Given just how many media people are currently in this horrible limbo, I’m not going to write redundancy off as a positive thing – it is very, very scary, until it suddenly isn’t – but I will say that looking back, the thing I am most grateful for is that it absolutely killed in me the sense that my career was going to be the bedrock of my life.

I can’t speak for the others, but we often note how quickly our personal circumstances changed since we lost our jobs. In our 20s and early 30s, we had professional lives that took up the main spotlight, while our personal lives dwindled away on the back burner. Redundancy or not, the events of 2020 and since have forced a clarity upon many of us about what really matters and many of us are still reeling from that.

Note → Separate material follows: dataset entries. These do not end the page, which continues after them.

theorem pvCanMakeA_eq (ts : List (List Char)) (hne : ∀ t ∈ ts, t ≠ []) :
    ∀ (f : Nat) (p : List Char), p.length < f → p ≠ [] →
      pvCanMakeA (ts.foldl (fun d t => d.modify (t.head?.getD ' ') [] (· ++ [t])) PySem.Dict.empty) f p
        = pvCanS ts f p := by
  intro f
  induction f with
  | zero => intro p hf; omega
  | succ f ih =>
    intro p hf hp
    rw [pvCanMakeA, pvGoA_eq, pvBucket_eq]
    rw [pvCanS]
    simp only [List.any_nil, Bool.false_or, if_neg hp]
    rw [Bool.eq_iff_iff]
    simp only [List.any_eq_true, List.mem_filter]
    constructor
    · rintro ⟨t, ⟨hmem, hhead⟩, hval⟩
      refine ⟨t, hmem, ?_⟩
      have htne := hne t hmem
      by_cases heq : p = t
      · subst heq
        have : p.length ≥ 1 := by cases p with | nil => simp at hp | cons a l => simp
        cases f with
        | zero => omega
        | succ f' =>
          simp [htne, List.isPrefixOf_iff_prefix, pvCanS]
      · simp only [if_neg heq] at hval
        have hsw : PySem.Chars.startswith p t = true := by
          cases hb : PySem.Chars.startswith p t <;> simp [hb] at hval ⊢
        have hprefix : t <+: p := (PySem.Chars.startswith_iff p t).mp hsw
        have hrec : pvCanMakeA (ts.foldl (fun d t => d.modify (t.head?.getD ' ') [] (· ++ [t])) PySem.Dict.empty) f (p.drop t.length) = true := by
          cases hb : PySem.Chars.startswith p t <;> simp [hb] at hval; exact hval
        have htl : 1 ≤ t.length := by cases t with | nil => simp at htne | cons a l => simp
        have hlt : t.length < p.length := by
          have := hprefix.length_le
          rcases lt_or_eq_of_le this with h | h
          · exact h
          · exact absurd (hprefix.eq_of_length h).symm heq
        have hdropne : p.drop t.length ≠ [] := by
          intro hcon
          have := congrArg List.length hcon
          simp at this; omega
        rw [ih (p.drop t.length) (by simp; omega) hdropne] at hrec
        simp [htne, List.isPrefixOf_iff_prefix, hprefix, hrec]
    · rintro ⟨t, hmem, hval⟩
      have htne := hne t hmem
      have hprefix : t <+: p := by
        cases hb : t.isPrefixOf p
        · simp [hb] at hval
        · exact List.isPrefixOf_iff_prefix.mp hb
      have hrec : pvCanS ts f (p.drop t.length) = true := by
        simp [htne, List.isPrefixOf_iff_prefix, hprefix] at hval; exact hval
      have hhead : t.head?.getD ' ' = p.head?.getD ' ' := by
        cases t with
        | nil => simp at htne
        | cons a l =>
          rcases hprefix with ⟨u, hu⟩
          subst hu; rfl
      refine ⟨t, ⟨hmem, by simp [hhead]⟩, ?_⟩
      by_cases heq : p = t
      · simp [heq]
      · have hsw : PySem.Chars.startswith p t = true := (PySem.Chars.startswith_iff p t).mpr hprefix
        have htl : 1 ≤ t.length := by cases t with | nil => simp at htne | cons a l => simp
        have hlt : t.length < p.length := by
          have := hprefix.length_le
          rcases lt_or_eq_of_le this with h | h
          · exact h
          · exact absurd (hprefix.eq_of_length h).symm heq
        have hdropne : p.drop t.length ≠ [] := by
          intro hcon
          have := congrArg List.length hcon
          simp at this; omega
        rw [if_neg heq, hsw, ih (p.drop t.length) (by simp; omega) hdropne, hrec]
        rfl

Because where does your self-worth come from if it’s not your job?

In a recent Culture Study message thread, journalist Anne Helen Petersen posed this very question to her readers and there was a comment in there that stopped my scrolling in its tracks. A commentator brought up the theory of ‘resume values versus eulogy values’ – that living a life based on the values that people mention at your funeral, rather than notching up a full CV, is a good way to focus on what really matters to you.

Turns out, there’s a Ted Talk about this – of course – by the journalist David Brooks, who came up with the idea of ‘Resume virtues vs eulogy virtues’. Resume virtues, he says, are the skills you bring to the marketplace, eulogy virtues are who are you at your depth, who are you in your relationships?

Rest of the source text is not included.